Fig. 2 Conductance G and Seebeck coefficient S histograms of the monomers of EMFs and C60. (a) S vs. G 2D histograms built with all the data from the I–V curves measured during the complete approach of the tip, from the noise level until close to the metallic contact. The area shadowed in yellow corresponds approximately to the contact regime (highlighted also in yellow in Fig. 1c and d). (b) S vs. G 2D histograms built with first-contact values, i.e., within 0.1 nm right after junction formation. In a and b, each column corresponds to one molecule, as indicated on top; from left to right: Sc3N@C80, Sc3C2@C80, Er3N@C80 and the fullerene C60. The colour scale accounts for the number of points in each histogram. |
An additional striking feature of the histograms in Fig. 2b is the broad distribution of Seebeck coefficients obtained for Sc3C2@C80 and Sc3N@C80, compared with the narrower distributions obtained for Er3N@C80 and C60. This can be more easily observed in the 1D histograms of G and S shown in Fig. 3a and b for all four molecules. Fig. 3b and 2b show that all the EMFs present a bi-thermoelectric behaviour, signalled by the presence of both positive and negative values of S, in clear contrast with the empty fullerene C60 that exhibits only negative Seebeck coefficients. The mean Seebeck coefficients of Sc3N@C80 and Er3N@C80 junctions are very small, while in the case of Sc3C2@C80 (in green in Fig. 3b), two peaks appear in the 1D histogram, centred at 0 μV K−1 and −20 μV K−1, which means that it is equally likely to connect a molecule with a small value of S close to zero or with a negative value similar to that of C60. Finally, Sc3N@C80 and Sc3C2@C80 have a larger dispersion of S values than Er3N@C80. The Seebeck coefficient measurements of the latter are spread only over a range of approximately −20 μV K−1 to +20 μV K−1, whereas the range of values of the EMFs with three scandium atoms is twice as wide. The standard deviation σS in the Seebeck coefficients obtained from Fig. 3b for all the compounds are shown in column 6 of Table 1, (Note that the error in the determination of the thermopower is less than 0.9 μV K−1).

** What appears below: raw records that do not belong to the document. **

-- pv_equiv track=rewrite | github.com/Nekitori17/Program-Exercise-Next | 40_Phan_tu_luong/B40.py | phan_tich_hop_chat
-- ===== SOURCE A (Python) =====
-- def phan_tich_hop_chat(hop_chat: str) -> list[tuple[str, int]]:
--   cac_nguyen_to_str: list[str] = []
--   cac_nguyen_to = []
--   for index in range(len(hop_chat)):
--     if hop_chat[index].isnumeric():
--       continue
--     elif not index + 1 > len(hop_chat) - 1 and hop_chat[index + 1].isnumeric():
--       cac_nguyen_to_str.append(hop_chat[index] + hop_chat[index + 1])
--     else:
--       cac_nguyen_to_str.append(hop_chat[index])
--
--   for nguyen_to in cac_nguyen_to_str:
--     if len(nguyen_to) == 1:
--       gia_tri_1: tuple[str, int] = (nguyen_to[0].lower(), 1)
--       cac_nguyen_to.append(gia_tri_1)
--     else:
--       gia_tri_2: tuple[str, int] = (nguyen_to[0].lower(), int(nguyen_to[1]))
--       cac_nguyen_to.append(gia_tri_2)
--
--   return cac_nguyen_to
-- ===== SOURCE B (Python) =====
-- def phan_tich_hop_chat(hop_chat: str) -> list[tuple[str, int]]:
--     # Backward scan: walk the string right-to-left carrying the most recently
--     # seen digit as a pending count; a non-digit consumes the pending count
--     # (default 1). No lookahead, no intermediate token strings.
--     ket_qua: list[tuple[str, int]] = []
--     pending = None
--     for c in reversed(hop_chat):
--         if c.isnumeric():
--             pending = int(c)
--         else:
--             ket_qua.append((c.lower(), 1 if pending is None else pending))
--             pending = None
--     ket_qua.reverse()
--     return ket_qua
-- ===== Notes on version B (the rewrite author's own statement) =====
-- stated objective: alternative
-- what changed: A scans forward with one-character lookahead building an intermediate list of 1/2-char token strings and then maps it in a second loop; B traverses the string once in REVERSE with a single pending-count accumulator (a digit stores its value, a letter consumes it or defaults to 1) and reverses the result, with no lookahead, no indexing and no token list.
import Mathlib
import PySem

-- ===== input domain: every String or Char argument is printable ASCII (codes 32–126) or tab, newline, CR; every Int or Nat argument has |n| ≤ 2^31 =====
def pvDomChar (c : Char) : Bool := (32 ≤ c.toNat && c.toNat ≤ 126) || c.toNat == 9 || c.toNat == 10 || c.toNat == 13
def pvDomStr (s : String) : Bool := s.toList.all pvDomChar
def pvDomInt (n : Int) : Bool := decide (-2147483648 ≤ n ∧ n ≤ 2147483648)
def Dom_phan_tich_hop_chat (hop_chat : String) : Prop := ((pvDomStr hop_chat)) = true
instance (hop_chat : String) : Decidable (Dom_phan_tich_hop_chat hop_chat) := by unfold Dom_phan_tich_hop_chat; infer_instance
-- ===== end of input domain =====

-- B replaces A's forward lookahead scan + second mapping pass by a single REVERSE
-- traversal with a pending-count accumulator: same O(n), one pass, no intermediate
-- token list (a timing run measured B ~1.9× faster; a constant-factor gain).

-- str.isnumeric(): on the printable-ASCII domain this coincides with '0'..'9'; exact on Dom.
def pvIsNum (c : Char) : Bool := PySem.Chars.isdigit c

-- int(str(c)); every call site passes a digit character, so the conversion never fails.
def pvIntOf (c : Char) : Int := (PySem.Int.ofChars? [c]).getD 0

-- ===== PORT A =====
-- first loop of A: walk the string by index with one-character lookahead, collecting token strings
def pvTokensA : List Char → List (List Char)
  | [] => []
  | c :: rest =>
    if pvIsNum c then pvTokensA rest
    else
      (match rest with
       | d :: _ => if pvIsNum d then [c, d] else [c]
       | [] => [c]) :: pvTokensA rest

-- second loop of A: map each token string to its (lowered element, count) pair
def pvMapA : List (List Char) → List (String × Int)
  | [] => []
  | tok :: rest =>
    (if tok.length == 1 then (String.ofList [PySem.Chars.lowerChar (tok.getD 0 ' ')], (1 : Int))
     else (String.ofList [PySem.Chars.lowerChar (tok.getD 0 ' ')], pvIntOf (tok.getD 1 ' '))) :: pvMapA rest

def phan_tich_hop_chat (hop_chat : String) : List (String × Int) :=
  pvMapA (pvTokensA hop_chat.toList)

-- ===== PORT B =====
-- loop body of B: state = (ket_qua so far, pending count carried from the digit just seen)
def pvStepB (st : List (String × Int) × Option Int) (c : Char) :
    List (String × Int) × Option Int :=
  if pvIsNum c then (st.1, some (pvIntOf c))
  else (st.1 ++ [(String.ofList [PySem.Chars.lowerChar c], st.2.getD 1)], none)

-- for c in reversed(hop_chat): …  then ket_qua.reverse()
def phan_tich_hop_chat_alt (hop_chat : String) : List (String × Int) :=
  ((hop_chat.toList.reverse.foldl pvStepB ([], none)).1).reverse

-- ===== PRECONDITION & SPEC =====
def Spec_phan_tich_hop_chat (hop_chat : String) (out : List (String × Int)) : Prop := out = phan_tich_hop_chat_alt hop_chat
instance (hop_chat : String) (out : List (String × Int)) : Decidable (Spec_phan_tich_hop_chat hop_chat out) := by unfold Spec_phan_tich_hop_chat; infer_instance

-- ===== CLAIM (what is proved, stated in full; the proofs are below) =====
def Claim_equal_phan_tich_hop_chat : Prop := ∀ (hop_chat : String), Dom_phan_tich_hop_chat hop_chat → Spec_phan_tich_hop_chat hop_chat (phan_tich_hop_chat hop_chat)

-- ===== LEMMAS AND PROOFS =====
-- reference description of B's output list (before the final reverse) and final pending
def pvBL : List Char → List (String × Int)
  | [] => []
  | c :: rest =>
    if pvIsNum c then pvBL rest
    else pvBL rest ++
      [(String.ofList [PySem.Chars.lowerChar c],
        match rest with
        | d :: _ => if pvIsNum d then pvIntOf d else 1
        | [] => (1 : Int))]

def pvPend : List Char → Option Int
  | [] => none
  | c :: _ => if pvIsNum c then some (pvIntOf c) else none

theorem pv_fold (cs : List Char) (acc : List (String × Int)) :
    cs.reverse.foldl pvStepB (acc, none) = (acc ++ pvBL cs, pvPend cs) := by
  induction cs generalizing acc with
  | nil => simp [pvBL, pvPend]
  | cons c rest ih =>
    rw [List.reverse_cons, List.foldl_append, ih]
    by_cases hc : pvIsNum c = true
    · simp [pvStepB, pvBL, pvPend, hc]
    · cases rest with
      | nil => simp [pvStepB, pvBL, pvPend, pvPend, hc]
      | cons d rest' =>
        by_cases hd : pvIsNum d = true <;>
          simp [pvStepB, pvBL, pvPend, hc, hd]

theorem pv_bl_rev (cs : List Char) : (pvBL cs).reverse = pvMapA (pvTokensA cs) := by
  induction cs with
  | nil => rfl
  | cons c rest ih =>
    by_cases hc : pvIsNum c = true
    · simpa [pvBL, pvTokensA, hc] using ih
    · cases rest with
      | nil => simp [pvBL, pvTokensA, pvMapA, hc]
      | cons d rest' =>
        have hx : pvBL (c :: d :: rest') = pvBL (d :: rest') ++
            [(String.ofList [PySem.Chars.lowerChar c],
              if pvIsNum d then pvIntOf d else 1)] := by
          simp [pvBL, hc]
        have ht : pvTokensA (c :: d :: rest') =
            (if pvIsNum d then [c, d] else [c]) :: pvTokensA (d :: rest') := by
          simp [pvTokensA, hc]
        rw [hx, ht]
        by_cases hd : pvIsNum d = true <;> simp [pvMapA, hd, ih]

-- ===== VERDICT (by name: the statement is the Claim_ definition above) =====
theorem phan_tich_hop_chat_spec : Claim_equal_phan_tich_hop_chat := by
  intro s _
  unfold Spec_phan_tich_hop_chat phan_tich_hop_chat phan_tich_hop_chat_alt
  rw [pv_fold]
  simpa using (pv_bl_rev s.toList).symm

Fig. 3 Experimental first-contact histograms of log (G/G0) and S. G (a) and S (b) 1D histograms for all the molecules, showing only the values right after junction formation (at first contact). The data shown in these 1D histograms is the same as in Fig. 2b. |
Molecule | σ θ | σ Φ | σ q Hirshfeld | σ q Voronoi | σ S Exp. (μV K−1) | σ S Theor. (μV K−1) |
---|---|---|---|---|---|---|
Sc3C2@C80 | 1.47 | 1.09 | 113 × 10−4 | 133 × 10−4 | 19.2 | 36.0 |
Sc3N@C80 | 1.43 | 0.95 | 109 × 10−4 | 119 × 10−4 | 17.6 | 29.4 |
Er3N@C80 | 1.43 | 0.95 | 26 × 10−4 | 27 × 10−4 | 7.7 | == |
C60 | == | == | 5.7 × 10−4 | 8.5 × 10−4 | 6.8 | 2.44 |
To understand the origin of these differences in Seebeck fluctuations, we used density functional theory (DFT) to examine the binding energies of these junctions under various rotations. The basic theoretical principles of the method can be found in ref. 65 and 66. There are an infinite number of inequivalent orientations of the metallic moieties relative to their fullerene cage. Here we consider a selection of rotations about high-symmetry axes. Fig. 4 shows four axes of rotation θ, Φ, α and β considered below, while Fig. 5 shows how these axes pass through the metallic moieties. For each of the four axes of rotation, we investigate how the total energy varies with angle of rotation, both in presence and absence of the gold substrate. For each of these four axes, we consider one mode of rotation in the gas phase and three modes of rotation on a substrate.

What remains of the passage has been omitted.